<<<<
-- pv_equiv track=rewrite | github.com/facebookarchive/codemod | codemod/base.py | _index_to_row_col
-- ===== SOURCE A (Python) =====
-- def _index_to_row_col(lines, index):
--     r"""
--     >>> lines = ['hello\n', 'world\n']
--     >>> _index_to_row_col(lines, 0)
--     (0, 0)
--     >>> _index_to_row_col(lines, 7)
--     (1, 1)
--     """
--     if index < 0:
--         raise IndexError('negative index')
--     current_index = 0
--     for line_number, line in enumerate(lines):
--         line_length = len(line)
--         if current_index + line_length > index:
--             return line_number, index - current_index
--         current_index += line_length
--     raise IndexError('index %d out of range' % index)
-- ===== SOURCE B (Python) =====
-- def _index_to_row_col(lines, index):
--     if index < 0:
--         raise IndexError('negative index')
--     # cumulative end offsets: ends[k] = len(lines[0]) + ... + len(lines[k])
--     ends = []
--     total = 0
--     for line in lines:
--         total += len(line)
--         ends.append(total)
--     # binary search: first position whose end offset is strictly greater than index
--     lo, hi = 0, len(ends)
--     while lo < hi:
--         mid = (lo + hi) // 2
--         if ends[mid] <= index:
--             lo = mid + 1
--         else:
--             hi = mid
--     if lo == len(ends):
--         raise IndexError('index %d out of range' % index)
--     return lo, index - (ends[lo - 1] if lo > 0 else 0)
-- ===== Notes on version B (the rewrite author's own statement) =====
-- stated objective: alternative
-- what changed: Replaces A's single linear enumerate-scan carrying a running offset with precomputed cumulative line-end offsets plus a binary search for the first end strictly greater than the index.
import Mathlib
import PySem

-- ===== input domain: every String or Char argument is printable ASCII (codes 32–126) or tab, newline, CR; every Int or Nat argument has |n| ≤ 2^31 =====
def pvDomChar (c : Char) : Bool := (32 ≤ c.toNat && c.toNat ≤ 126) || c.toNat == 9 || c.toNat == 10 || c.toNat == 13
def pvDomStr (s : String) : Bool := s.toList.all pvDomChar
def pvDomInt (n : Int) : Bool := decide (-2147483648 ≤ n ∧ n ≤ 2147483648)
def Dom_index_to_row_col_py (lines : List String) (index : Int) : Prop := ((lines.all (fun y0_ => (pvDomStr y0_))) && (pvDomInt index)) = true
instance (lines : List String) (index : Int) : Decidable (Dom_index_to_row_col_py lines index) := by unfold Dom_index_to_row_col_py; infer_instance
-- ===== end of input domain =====

-- B replaces A's linear enumerate-scan with cumulative line-end offsets plus a binary
-- search for the first offset strictly greater than the index (objective: alternative).

-- ===== PORT A =====
-- the enumerate loop with running current_index; [] reaches the out-of-range raise (excluded by Pre_)
def goA_index_to_row_col (index : Int) : List String → Int → Int → Int × Int
  | [], _, _ => (0, 0)
  | line :: rest, lineNumber, currentIndex =>
      let lineLength := PySem.Str.len line
      if currentIndex + lineLength > index then (lineNumber, index - currentIndex)
      else goA_index_to_row_col index rest (lineNumber + 1) (currentIndex + lineLength)

def index_to_row_col_py (lines : List String) (index : Int) : Int × Int :=
  if index < 0 then (0, 0)   -- raise IndexError('negative index'), excluded by Pre_
  else goA_index_to_row_col index lines 0 0

-- ===== PORT B =====
-- the loop building the cumulative end-offset list `ends`
def buildEnds (lines : List String) (total : Int) : List Int :=
  match lines with
  | [] => []
  | line :: rest => (total + PySem.Str.len line) :: buildEnds rest (total + PySem.Str.len line)

-- Source B's hand-written while-loop binary search; `ends[mid]` is always in range here,
-- so `getD` is exact for Python's indexing
def bsearchEnds (ends : List Int) (index : Int) (lo hi : Nat) : Nat :=
  if lo < hi then
    let mid := (lo + hi) / 2
    if ends.getD mid 0 ≤ index then bsearchEnds ends index (mid + 1) hi
    else bsearchEnds ends index lo mid
  else lo
termination_by hi - lo
decreasing_by all_goals omega

def index_to_row_col_py_alt (lines : List String) (index : Int) : Int × Int :=
  if index < 0 then (0, 0)   -- raise IndexError('negative index'), excluded by Pre_
  else
    let ends := buildEnds lines 0
    let lo := bsearchEnds ends index 0 ends.length
    if lo = ends.length then (0, 0)   -- raise IndexError('index %d out of range'), excluded by Pre_
    else ((lo : Int), index - (if 0 < lo then ends.getD (lo - 1) 0 else 0))

-- ===== PRECONDITION & SPEC =====
-- Pre_ excludes exactly the inputs on which A raises IndexError: a negative index, and an
-- index at or beyond the total length of all lines.
def Pre_index_to_row_col_py (lines : List String) (index : Int) : Prop :=
  0 ≤ index ∧ index < (lines.map PySem.Str.len).sum
instance (lines : List String) (index : Int) : Decidable (Pre_index_to_row_col_py lines index) := by unfold Pre_index_to_row_col_py; infer_instance

def pvWitness_index_to_row_col_py : List String × Int := (["hello\n", "world\n"], 7)

def Spec_index_to_row_col_py (lines : List String) (index : Int) (out : Int × Int) : Prop := out = index_to_row_col_py_alt lines index
instance (lines : List String) (index : Int) (out : Int × Int) : Decidable (Spec_index_to_row_col_py lines index out) := by unfold Spec_index_to_row_col_py; infer_instance

-- ===== CLAIM (what is proved, stated in full; the proofs are below) =====
def Claim_equal_index_to_row_col_py : Prop := ∀ (lines : List String) (index : Int), Dom_index_to_row_col_py lines index → Pre_index_to_row_col_py lines index → Spec_index_to_row_col_py lines index (index_to_row_col_py lines index)

-- ===== LEMMAS AND PROOFS =====

-- prefix sum of line lengths
def pvP (lines : List String) (k : Nat) : Int := ((lines.take k).map PySem.Str.len).sum

theorem pvP_zero (lines : List String) : pvP lines 0 = 0 := rfl

theorem str_len_nonneg (s : String) : 0 ≤ PySem.Str.len s := by
  simp [PySem.Str.len_eq]

theorem pvP_succ_ge (lines : List String) (k : Nat) : pvP lines k ≤ pvP lines (k + 1) := by
  rw [pvP, pvP, List.take_add_one]
  simp only [List.map_append, List.sum_append]
  have h : 0 ≤ (List.map PySem.Str.len lines[k]?.toList).sum := by
    cases h : lines[k]? with
    | none => simp
    | some s => simpa using str_len_nonneg s
  omega

theorem pvP_mono (lines : List String) {i j : Nat} (h : i ≤ j) : pvP lines i ≤ pvP lines j := by
  induction j with
  | zero => simp_all
  | succ j ih =>
      rcases Nat.lt_or_ge i (j+1) with h' | h'
      · exact le_trans (ih (by omega)) (pvP_succ_ge lines j)
      · have : i = j + 1 := by omega
        simp [this]

theorem buildEnds_length (lines : List String) (total : Int) :
    (buildEnds lines total).length = lines.length := by
  induction lines generalizing total with
  | nil => rfl
  | cons l rest ih => simp [buildEnds, ih]

theorem buildEnds_getD (lines : List String) (total : Int) (i : Nat) (h : i < lines.length) :
    (buildEnds lines total).getD i 0 = total + pvP lines (i + 1) := by
  induction lines generalizing total i with
  | nil => simp at h
  | cons l rest ih =>
      cases i with
      | zero => simp [buildEnds, pvP]
      | succ i =>
          have := ih (total + PySem.Str.len l) i (by simpa using h)
          simp [buildEnds, pvP, List.take_succ_cons] at this ⊢
          omega

-- binary-search invariant
theorem bsearch_spec (ends : List Int) (index : Int)
    (hmono : ∀ i j : Nat, i ≤ j → j < ends.length → ends.getD i 0 ≤ ends.getD j 0) :
    ∀ d lo hi : Nat, hi - lo = d → lo ≤ hi → hi ≤ ends.length →
    (∀ i : Nat, i < lo → ends.getD i 0 ≤ index) →
    (∀ i : Nat, hi ≤ i → i < ends.length → index < ends.getD i 0) →
    lo ≤ bsearchEnds ends index lo hi ∧ bsearchEnds ends index lo hi ≤ hi ∧
    (∀ i : Nat, i < bsearchEnds ends index lo hi → ends.getD i 0 ≤ index) ∧
    (∀ i : Nat, bsearchEnds ends index lo hi ≤ i → i < ends.length → index < ends.getD i 0) := by
  intro d
  induction d using Nat.strong_induction_on with
  | _ d ih =>
      intro lo hi hd hle hn hlow hhigh
      rw [bsearchEnds]
      by_cases hlh : lo < hi
      · simp only [if_pos hlh]
        set mid := (lo + hi) / 2 with hmid
        have hmlt : mid < hi := by omega
        have hmge : lo ≤ mid := by omega
        by_cases hcmp : ends.getD mid 0 ≤ index
        · simp only [if_pos hcmp]
          have := ih (hi - (mid + 1)) (by omega) (mid + 1) hi rfl (by omega) hn
            (fun i hi' => by
              rcases Nat.lt_or_ge i lo with h' | h'
              · exact hlow i h'
              · exact le_trans (hmono i mid (by omega) (by omega)) hcmp)
            hhigh
          exact ⟨by omega, by exact this.2.1, this.2.2.1, this.2.2.2⟩
        · simp only [if_neg hcmp]
          push Not at hcmp
          have := ih (mid - lo) (by omega) lo mid rfl (by omega) (by omega) hlow
            (fun i hi1 hi2 => by
              rcases Nat.lt_or_ge i hi with h' | h'
              · exact lt_of_lt_of_le hcmp (hmono mid i hi1 (by omega))
              · exact hhigh i h' hi2)
          exact ⟨this.1, by omega, this.2.2.1, this.2.2.2⟩
      · simp only [if_neg hlh]
        have : lo = hi := by omega
        exact ⟨le_refl _, by omega, fun i hi' => hlow i (by omega),
          fun i h1 h2 => hhigh i (by omega) h2⟩

-- A's loop returns (k, index - P k) for the unique k with P k ≤ index < P (k+1)
theorem goA_char (lines : List String) (index : Int) :
    ∀ (lineNo cur : Int), cur ≤ index → index < cur + (lines.map PySem.Str.len).sum →
    ∃ k : Nat, k < lines.length ∧ cur + pvP lines k ≤ index ∧ index < cur + pvP lines (k + 1) ∧
      goA_index_to_row_col index lines lineNo cur = (lineNo + (k : Int), index - (cur + pvP lines k)) := by
  induction lines with
  | nil => intro lineNo cur h1 h2; simp at h2; omega
  | cons l rest ih =>
      intro lineNo cur h1 h2
      by_cases hc : cur + PySem.Str.len l > index
      · refine ⟨0, by simp, by simpa [pvP] using h1, ?_, ?_⟩
        · simpa [pvP, List.take_succ_cons] using hc
        · rw [goA_index_to_row_col]
          simp only [if_pos hc, pvP, List.take_zero, List.map_nil, List.sum_nil]
          norm_num
      · push Not at hc
        obtain ⟨k, hk1, hk2, hk3, hk4⟩ := ih (lineNo + 1) (cur + PySem.Str.len l) hc
          (by simp at h2 ⊢; omega)
        have hps : ∀ m : Nat, pvP (l :: rest) (m + 1) = PySem.Str.len l + pvP rest m := by
          intro m; simp [pvP, List.take_succ_cons]
        refine ⟨k + 1, by simpa using hk1, ?_, ?_, ?_⟩
        · rw [hps]; omega
        · rw [hps]; omega
        · rw [goA_index_to_row_col]
          simp only [if_neg (by omega : ¬ cur + PySem.Str.len l > index)]
          rw [hk4, hps]
          simp only [Prod.mk.injEq]
          constructor
          · push_cast; ring
          · ring_nf

-- ===== VERDICT (by name: the statement is the Claim_ definition above) =====
theorem index_to_row_col_py_spec : Claim_equal_index_to_row_col_py := by
  intro lines index _ hpre
  obtain ⟨h0, hlt⟩ := hpre
  unfold Spec_index_to_row_col_py index_to_row_col_py index_to_row_col_py_alt
  simp only [if_neg (by omega : ¬ index < 0)]
  set ends := buildEnds lines 0 with hends
  have hlen : ends.length = lines.length := buildEnds_length lines 0
  have hget : ∀ i : Nat, i < lines.length → ends.getD i 0 = pvP lines (i + 1) := by
    intro i hi
    rw [hends, buildEnds_getD lines 0 i hi]; ring
  have hmono : ∀ i j : Nat, i ≤ j → j < ends.length → ends.getD i 0 ≤ ends.getD j 0 := by
    intro i j hij hj
    rw [hget i (by omega), hget j (by omega)]
    exact pvP_mono lines (by omega)
  have htot : (lines.map PySem.Str.len).sum = pvP lines lines.length := by
    simp [pvP]
  obtain ⟨k, hk1, hk2, hk3, hk4⟩ := goA_char lines index 0 0 h0 (by simpa using hlt)
  have hbs := bsearch_spec ends index hmono (ends.length) 0 ends.length rfl (by omega) (le_refl _)
    (by omega) (by omega)
  set r := bsearchEnds ends index 0 ends.length with hr
  obtain ⟨-, hr2, hr3, hr4⟩ := hbs
  -- r < ends.length, since ends[len-1] = total > index
  have hnz : 0 < lines.length := by
    by_contra h
    have : lines = [] := by
      cases lines with | nil => rfl | cons a b => simp at h
    rw [this] at hlt; simp at hlt; omega
  have hrlt : r < ends.length := by
    by_contra h
    have : ends.getD (ends.length - 1) 0 ≤ index := hr3 _ (by omega)
    rw [hget (ends.length - 1) (by omega)] at this
    have : pvP lines lines.length ≤ index := by
      have := pvP_mono lines (show lines.length ≤ (ends.length - 1) + 1 by omega)
      omega
    omega
  simp only [if_neg (by omega : ¬ r = ends.length)]
  -- characterize r: P r ≤ index < P (r+1)
  have hub : index < pvP lines (r + 1) := by
    have := hr4 r (le_refl _) hrlt
    rwa [hget r (by omega)] at this
  have hlb : pvP lines r ≤ index := by
    cases Nat.eq_zero_or_pos r with
    | inl h => simp [h, pvP_zero]; omega
    | inr h =>
        have := hr3 (r - 1) (by omega)
        rw [hget (r - 1) (by omega)] at this
        have heq : r - 1 + 1 = r := by omega
        rwa [heq] at this
  -- uniqueness: k = r
  have hkr : k = r := by
    by_contra hne
    rcases Nat.lt_or_ge k r with h' | h'
    · have := pvP_mono lines (show k + 1 ≤ r by omega); omega
    · have := pvP_mono lines (show r + 1 ≤ k by omega); omega
  rw [hk4, hkr]
  congr 1
  · omega
  · cases Nat.eq_zero_or_pos r with
    | inl h => simp [h, pvP_zero]
    | inr h =>
        simp only [if_pos h]
        rw [hget (r - 1) (by omega)]
        have heq : r - 1 + 1 = r := by omega
        rw [heq]; omega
>>>>
Your goal: Each line that holds the string "plus" is to be copied from the entries above.

Written solution:
-- what changed: Replaces A's single linear enumerate-scan carrying a running offset with precomputed cumulative line-end offsets plus a binary search for the first end strictly greater than the index.
-- B replaces A's linear enumerate-scan with cumulative line-end offsets plus a binary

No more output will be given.